Given data START

-- A's while-loop = max of the accumulator and the pure sweep (early exit is harmless)
theorem loopA_eq (T : List Int) (i : Nat) (maxel wynik : Int)
    (hlen : i < T.length) (hw : 0 ≤ wynik) :
    maxrankLoop T maxel wynik i = max wynik (descMax T maxel i) := by
  induction i generalizing maxel wynik with
  | zero =>
    simp only [maxrankLoop, descMax]
    omega
  | succ i ih =>
    have hel : PySem.List.pyGetD T ((i + 1 : Nat) : Int) 0 = tg T (i + 1) :=
      PySem.List.pyGetD_natCast T (i + 1) 0
    by_cases hcond : ((i + 1 : Nat) : Int) > wynik
    · by_cases hgt : tg T (i + 1) > maxel
      · have hc : maxrankCount T (tg T (i + 1)) ((i + 1 : Nat) : Int) = cnt T (i + 1) :=
          count_eq_cnt T (i + 1) (by omega)
        have h0 : (0 : Int) ≤ max (cnt T (i + 1)) wynik := le_trans hw (le_max_right _ _)
        simp only [maxrankLoop, hel]
        rw [if_pos hcond, if_pos ⟨by positivity, hgt⟩, hc, ih _ _ (by omega) h0,
          descMax, if_pos hgt]
        omega
      · simp only [maxrankLoop, hel]
        rw [if_pos hcond, if_neg (by simp [hgt]), ih _ _ (by omega) (by omega),
          descMax, if_neg hgt]
        omega
    · simp only [maxrankLoop, hel]
      rw [if_neg hcond]
      have h1 := descMax_le T maxel (i + 1)
      have h2 := descMax_nonneg T maxel (i + 1)
      push_cast at h1 hcond
      omega

-- in a sorted list the elements below m are exactly the first countP-many
theorem sorted_countP_lt (S : List Int) (m : Int) (hS : S.Pairwise (· ≤ ·))
    (j : Nat) (hj : j < S.length) :
    (S.getD j 0 < m ↔ j < S.countP (fun x => decide (x < m))) := by
  induction S generalizing j with
  | nil => simp at hj
  | cons a S ih =>
    rw [List.pairwise_cons] at hS
    obtain ⟨ha, hS'⟩ := hS
    cases j with
    | zero =>
      simp only [List.getD_cons_zero, List.countP_cons]
      constructor
      · intro h
        simp [h]
      · intro h
        by_contra hna
        have hz : S.countP (fun x => decide (x < m)) = 0 := by
          rw [List.countP_eq_zero]
          intro x hx
          have := ha x hx
          simp only [decide_eq_true_eq]
          omega
        exact absurd h (by simp [hna, hz])
    | succ j =>
      simp only [List.getD_cons_succ, List.countP_cons]
      have hj' : j < S.length := by simpa using hj
      by_cases hm : a < m
      · rw [ih hS' j hj']
        simp [hm]
      · have hz : S.countP (fun x => decide (x < m)) = 0 := by
          rw [List.countP_eq_zero]
          intro x hx
          have := ha x hx
          simp only [decide_eq_true_eq]
          omega
        have hmem : S.getD j 0 ∈ S := by
          rw [List.getD_eq_getElem?_getD, List.getElem?_eq_getElem hj']
          exact List.getElem_mem _
        have hge := ha _ hmem
        have hsd : ¬ S.getD j 0 < m := by omega
        simp [hz, hm]
        rw [← List.getD_eq_getElem?_getD]
        omega

-- the pointer loop stops exactly at countP (< m) when started at or before it
theorem bAdvance_eq_aux (S : List Int) (m : Int) (hS : S.Pairwise (· ≤ ·)) :
    ∀ fuel p, S.length ≤ p + fuel → p ≤ S.countP (fun x => decide (x < m)) →
      bAdvance S m p = S.countP (fun x => decide (x < m)) := by
  intro fuel
  induction fuel with
  | zero =>
    intro p hf hp
    unfold bAdvance
    rw [dif_neg (by omega)]
    have := List.countP_le_length (p := fun x => decide (x < m)) (l := S)
    omega
  | succ fuel ih =>
    intro p hf hp
    unfold bAdvance
    by_cases h : p < S.length
    · rw [dif_pos h]
      by_cases hlt : PySem.List.pyGetD S (p : Int) 0 < m
      · rw [if_pos hlt]
        apply ih (p + 1) (by omega)
        rw [PySem.List.pyGetD_natCast] at hlt
        have := (sorted_countP_lt S m hS p h).mp hlt
        omega
      · rw [if_neg hlt]
        rw [PySem.List.pyGetD_natCast] at hlt
        have := (sorted_countP_lt S m hS p h).mpr
        omega
    · rw [dif_neg h]
      have := List.countP_le_length (p := fun x => decide (x < m)) (l := S)
      omega

theorem bAdvance_eq (S : List Int) (m : Int) (p : Nat) (hS : S.Pairwise (· ≤ ·))
    (hp : p ≤ S.countP (fun x => decide (x < m))) :
    bAdvance S m p = S.countP (fun x => decide (x < m)) :=
  bAdvance_eq_aux S m hS S.length p (by omega) hp
-- pv_equiv track=rewrite | github.com/cybertronai/ByteDMD | experiments/memory_management/algorithms.py | flops_strassen
-- ===== SOURCE A (Python) =====
-- def flops_strassen(N):
--     """Strassen leaf=1 FLOP count.
--
--     At each level S, performs 7 recursive multiplications of size S/2 and
--     18 matrix additions of size S/2 (each addition has (S/2)^2 element
--     operations). Recurrence: F(S) = 7 F(S/2) + 18 (S/2)^2 with F(1) = 1.
--     """
--     if N == 1:
--         return 1
--     k = N.bit_length() - 1  # log2(N)
--     n_mults = 7 ** k
--     n_adds = 0
--     branches = 1
--     s = N
--     for _ in range(k):
--         n_adds += branches * 18 * (s // 2) ** 2
--         branches *= 7
--         s //= 2
--     return n_mults + n_adds
-- ===== SOURCE B (Python) =====
-- def flops_strassen(N):
--     if N == 1:
--         return 1
--     return 7 * flops_strassen(N // 2) + 18 * (N // 2) ** 2
-- ===== Notes on version B (the rewrite author's own statement) =====
-- stated objective: simpler
-- what changed: Replaced A's explicit bit_length/geometric-sum loop maintaining three accumulators with a direct three-line recursion on the halving structure (F(1)=1, F(N)=7*F(N//2)+18*(N//2)**2). Pre_ excludes N <= 0, where A returns a float (N=0) or a flop count for a meaningless negative size while B's recursion does not terminate.
-- outside the precondition, e.g. on flops_strassen(0): A returns 0.14285714285714285, B raises RecursionError; on flops_strassen(-3): A returns 79, B raises RecursionError
import Mathlib
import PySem

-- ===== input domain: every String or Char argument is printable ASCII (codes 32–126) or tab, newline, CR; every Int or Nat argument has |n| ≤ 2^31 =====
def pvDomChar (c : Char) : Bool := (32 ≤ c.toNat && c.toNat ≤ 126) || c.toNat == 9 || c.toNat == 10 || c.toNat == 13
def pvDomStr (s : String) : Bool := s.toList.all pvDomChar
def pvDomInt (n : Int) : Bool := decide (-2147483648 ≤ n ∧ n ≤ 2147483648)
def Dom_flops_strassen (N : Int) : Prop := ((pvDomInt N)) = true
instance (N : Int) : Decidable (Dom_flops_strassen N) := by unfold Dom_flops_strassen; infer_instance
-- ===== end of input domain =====

-- B replaces A's bit_length/loop summation with the direct three-line recursion of the stated
-- recurrence (simpler; same O(log N) cost). Equivalence is claimed for N ≥ 1.

-- ===== PORT A =====
-- one loop iteration: state (n_adds, branches, s)
def strassenStep (st : Int × Int × Int) : Int × Int × Int :=
  (st.1 + st.2.1 * 18 * (PySem.Int.floordiv st.2.2 2) ^ 2,
   st.2.1 * 7,
   PySem.Int.floordiv st.2.2 2)

def flops_strassen (N : Int) : Int :=
  if N = 1 then 1
  else
    let k : Nat := PySem.Int.bitLength N - 1   -- Python: N.bit_length() - 1 (for N = 0 Python returns a float; outside Pre_)
    let n_mults : Int := 7 ^ k
    let fin := (List.range k).foldl (fun st _ => strassenStep st) (0, 1, N)
    n_mults + fin.1

-- ===== PORT B =====
def flops_strassen_alt (N : Int) : Int :=
  if N = 1 then 1
  else if N ≤ 0 then 0   -- totality guard only: the Python recursion does not terminate here (outside Pre_)
  else 7 * flops_strassen_alt (PySem.Int.floordiv N 2) + 18 * (PySem.Int.floordiv N 2) ^ 2
termination_by N.toNat
decreasing_by
  rw [PySem.Int.floordiv_eq_ediv_of_pos (by omega)]
  omega

-- ===== PRECONDITION & SPEC =====
-- Pre_ excludes N ≤ 0: at N = 0 A returns a float (not an int), and for negative N A returns a
-- meaningless flop count for a nonsensical matrix size while B's recursion does not terminate.
def Pre_flops_strassen (N : Int) : Prop := 1 ≤ N
instance (N : Int) : Decidable (Pre_flops_strassen N) := by unfold Pre_flops_strassen; infer_instance
def pvWitness_flops_strassen : Int := (4)

def Spec_flops_strassen (N : Int) (out : Int) : Prop := out = flops_strassen_alt N
instance (N : Int) (out : Int) : Decidable (Spec_flops_strassen N out) := by unfold Spec_flops_strassen; infer_instance

-- ===== CLAIM (what is proved, stated in full; the proofs are below) =====
def Claim_equal_flops_strassen : Prop := ∀ (N : Int), Dom_flops_strassen N → Pre_flops_strassen N → Spec_flops_strassen N (flops_strassen N)

-- ===== LEMMAS AND PROOFS =====

-- a for-loop whose body ignores the index is an iterate
theorem foldl_const_iterate {α β : Type} (g : α → α) (init : α) (l : List β) :
    l.foldl (fun st _ => g st) init = g^[l.length] init := by
  induction l generalizing init with
  | nil => rfl
  | cons x t ih => simpa [Function.iterate_succ_apply] using ih (g init)

-- the accumulated n_adds is affine in (n_adds, branches)
theorem step_fst_affine (k : Nat) : ∀ (a b s : Int),
    (strassenStep^[k] (a, b, s)).1 = a + b * (strassenStep^[k] (0, 1, s)).1 := by
  induction k with
  | zero => intro a b s; simp
  | succ k ih =>
      intro a b s
      rw [Function.iterate_succ_apply, Function.iterate_succ_apply]
      show (strassenStep^[k] (strassenStep (a, b, s))).1
        = a + b * (strassenStep^[k] (strassenStep (0, 1, s))).1
      simp only [strassenStep]
      rw [ih, ih (0 + 1 * 18 * (PySem.Int.floordiv s 2) ^ 2)]
      ring

-- closed characterisation of A (valid down to N = 1)
theorem A_val (n : Int) (h : 1 ≤ n) :
    flops_strassen n
      = 7 ^ (PySem.Int.bitLength n - 1)
        + (strassenStep^[PySem.Int.bitLength n - 1] (0, 1, n)).1 := by
  by_cases h1 : n = 1
  · subst h1; decide
  · simp only [flops_strassen, if_neg h1, foldl_const_iterate, List.length_range]

-- every positive int has positive bit length
theorem bitLength_pos (n : Int) (h : 1 ≤ n) : 1 ≤ PySem.Int.bitLength n := by
  rw [PySem.Int.bitLength_of_pos (by omega)]; omega

-- A satisfies the recurrence F(n) = 7 F(n//2) + 18 (n//2)^2 for n ≥ 2
theorem A_rec (n : Int) (h : 2 ≤ n) :
    flops_strassen n
      = 7 * flops_strassen (PySem.Int.floordiv n 2)
        + 18 * (PySem.Int.floordiv n 2) ^ 2 := by
  have hd : 1 ≤ PySem.Int.floordiv n 2 := by
    rw [PySem.Int.floordiv_eq_ediv_of_pos (by omega)]; omega
  have hbl : PySem.Int.bitLength n = PySem.Int.bitLength (PySem.Int.floordiv n 2) + 1 :=
    PySem.Int.bitLength_of_pos (by omega)
  have hbd := bitLength_pos _ hd
  obtain ⟨k, hk⟩ : ∃ k, PySem.Int.bitLength (PySem.Int.floordiv n 2) = k + 1 :=
    ⟨PySem.Int.bitLength (PySem.Int.floordiv n 2) - 1, by omega⟩
  rw [A_val n (by omega), A_val _ hd, hbl, hk]
  simp only [Nat.add_sub_cancel]
  rw [Function.iterate_succ_apply]
  show 7 ^ (k + 1) + (strassenStep^[k] (strassenStep (0, 1, n))).1 = _
  simp only [strassenStep]
  rw [step_fst_affine]
  ring

-- A = B on all N ≥ 1, by well-founded recursion on N
theorem A_eq_B (n : Int) (h : 1 ≤ n) : flops_strassen n = flops_strassen_alt n := by
  by_cases h1 : n = 1
  · subst h1
    rw [flops_strassen_alt]
    decide
  · have h2 : 2 ≤ n := by omega
    have hd : 1 ≤ PySem.Int.floordiv n 2 := by
      rw [PySem.Int.floordiv_eq_ediv_of_pos (by omega)]; omega
    rw [A_rec n h2, flops_strassen_alt, if_neg h1, if_neg (by omega : ¬ n ≤ 0),
        A_eq_B (PySem.Int.floordiv n 2) hd]
termination_by n.toNat
decreasing_by
  rw [PySem.Int.floordiv_eq_ediv_of_pos (by omega)]
  omega

-- ===== VERDICT (by name: the statement is the Claim_ definition above) =====
theorem flops_strassen_spec : Claim_equal_flops_strassen := by
  intro N _ hpre
  exact A_eq_B N hpre
-- pv_equiv track=rewrite | github.com/akatsuyama/LigX | LigX/LigX_core.py | get_initial_x
-- ===== SOURCE A (Python) =====
-- def get_initial_x(initial_remaining_data):
--     first_column= [item[0] for item in initial_remaining_data if len(item) > 0]
--     for x in ['XC3_2','XC3g_2','XC2_2','XC1_2','XCA_2']:
--         if any(x in element for element in first_column):
--             transform_log_main = ['',x]
--             transform_log_side = ['',x]
--             c_for_next = [x]
--             param_for_next = []
--             ref_frag_list_next = []
--             return transform_log_main,transform_log_side,c_for_next,param_for_next,ref_frag_list_next
--     if any('X4' in element for element in first_column):
--         transform_log_main = ['','XCA_1']
--         transform_log_side = ['','XCA_1']
--         c_for_next = ['XCA_1']
--         param_for_next = []
--         ref_frag_list_next = []
--         return transform_log_main,transform_log_side,c_for_next,param_for_next,ref_frag_list_next
--     if any('XC5' in element for element in first_column):
--         transform_log_main = ['','XCA_1']
--         transform_log_side = ['','XCA_1']
--         c_for_next = ['XCA_1']
--         param_for_next = []
--         ref_frag_list_next = []
--         return transform_log_main,transform_log_side,c_for_next,param_for_next,ref_frag_list_next
--     if any('YCA' in element for element in first_column):
--         transform_log_main = ['XCA_1','YCA']
--         transform_log_side = ['XCA_1','YCA']
--         c_for_next = []
--         param_for_next = ['YCA']
--         if any('CX_0' in element for element in first_column):
--             ref_frag_list_next = ['CX_0']
--         elif any('NX_0' in element for element in first_column):
--             ref_frag_list_next = ['NX_0']
--         return transform_log_main,transform_log_side,c_for_next,param_for_next,ref_frag_list_next
--     if any('YO' in element for element in first_column):
--         transform_log_main = ['XC3_1','YO']
--         transform_log_side = ['XC3_1','YO']
--         c_for_next = []
--         param_for_next = ['YO']
--         if any('CX_0' in element for element in first_column):
--             ref_frag_list_next = ['CX_0']
--         elif any('NX_0' in element for element in first_column):
--             ref_frag_list_next = ['NX_0']
--         return transform_log_main,transform_log_side,c_for_next,param_for_next,ref_frag_list_next
--     if any('YS' in element for element in first_column):
--         transform_log_main = ['XC3_1','YS']
--         transform_log_side = ['XC3_1','YS']
--         c_for_next = []
--         param_for_next = ['YS']
--         ref_frag_list_next = ['CX_0']
--         return transform_log_main,transform_log_side,c_for_next,param_for_next,ref_frag_list_next
--     if any('YSA' in element for element in first_column):
--         transform_log_main = ['XC3_1','YSA']
--         transform_log_side = ['XC3_1','YSA']
--         c_for_next = []
--         param_for_next = ['YSA']
--         ref_frag_list_next = ['YN3']
--         return transform_log_main,transform_log_side,c_for_next,param_for_next,ref_frag_list_next
--     if any('YNA' in element for element in first_column):
--         transform_log_main = ['XCA_1','YNA']
--         transform_log_side = ['XCA_1','YNA']
--         c_for_next = []
--         param_for_next = ['YNA']
--         ref_frag_list_next = ['CX_0']
--         return transform_log_main,transform_log_side,c_for_next,param_for_next,ref_frag_list_next
--     if any('YN2' in element for element in first_column):
--         transform_log_main = ['XCA_1','YN2']
--         transform_log_side = ['XCA_1','YN2']
--         c_for_next = []
--         param_for_next = ['YN2']
--         if any('CX_0' in element for element in first_column):
--             ref_frag_list_next = ['CX_0']
--         elif any('NX_0' in element for element in first_column):
--             ref_frag_list_next = ['NX_0']
--         return transform_log_main,transform_log_side,c_for_next,param_for_next,ref_frag_list_next
--     if any('YN3' in element for element in first_column):
--         transform_log_main = ['XC3_1','YN3']
--         transform_log_side = ['XC3_1','YN3']
--         c_for_next = []
--         param_for_next = ['YN3']
--         if any('CX_0' in element for element in first_column):
--             ref_frag_list_next = ['CX_0']
--         elif any('NX_0' in element for element in first_column):
--             ref_frag_list_next = ['NX_0']
--         return transform_log_main,transform_log_side,c_for_next,param_for_next,ref_frag_list_next
-- ===== SOURCE B (Python) =====
-- PATTERNS = ('XC3_2', 'XC3g_2', 'XC2_2', 'XC1_2', 'XCA_2', 'X4', 'XC5', 'YCA',
--             'YO', 'YS', 'YSA', 'YNA', 'YN2', 'YN3', 'CX_0', 'NX_0')
--
-- def get_initial_x(initial_remaining_data):
--     # One pass over the data: record which patterns occur as substrings.
--     present = set()
--     for item in initial_remaining_data:
--         if item:
--             e = item[0]
--             for p in PATTERNS:
--                 if p not in present and p in e:
--                     present.add(p)
--     for x in ('XC3_2', 'XC3g_2', 'XC2_2', 'XC1_2', 'XCA_2'):
--         if x in present:
--             return ['', x], ['', x], [x], [], []
--     if 'X4' in present or 'XC5' in present:
--         return ['', 'XCA_1'], ['', 'XCA_1'], ['XCA_1'], [], []
--     ref = ['CX_0'] if 'CX_0' in present else (['NX_0'] if 'NX_0' in present else [])
--     TABLE = (('YCA', 'XCA_1', None), ('YO', 'XC3_1', None), ('YS', 'XC3_1', ['CX_0']),
--              ('YSA', 'XC3_1', ['YN3']), ('YNA', 'XCA_1', ['CX_0']),
--              ('YN2', 'XCA_1', None), ('YN3', 'XC3_1', None))
--     for y, pref, fixed in TABLE:
--         if y in present:
--             return [pref, y], [pref, y], [], [y], (ref if fixed is None else fixed)
--     return None
-- ===== Notes on version B (the rewrite author's own statement) =====
-- stated objective: alternative
-- what changed: A rescans the whole first column once per pattern (up to 16 any()-scans plus rebuilding the column); B makes a single pass over the data recording which of the 16 patterns occur as substrings in a set, then dispatches through a flat priority table that only reads the set.
-- outside the precondition, e.g. on get_initial_x([['zzz']]): A returns None, B returns None
-- crash fix: A raises UnboundLocalError when the first matching pattern is YCA, YO, YN2 or YN3 but no element contains CX_0 or NX_0 (ref_frag_list_next is never assigned); B returns the same tuple with an empty ref_frag_list_next there. — e.g. on get_initial_x([["YCA"]]): A raises UnboundLocalError, B returns (["XCA_1", "YCA"], ["XCA_1", "YCA"], [], ["YCA"], [])
import Mathlib
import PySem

Given data END

» **Task requirements**:
Among the lines above, find the ones containing "objective" and copy them.

» **Response box**:
-- stated objective: simpler
-- stated objective: alternative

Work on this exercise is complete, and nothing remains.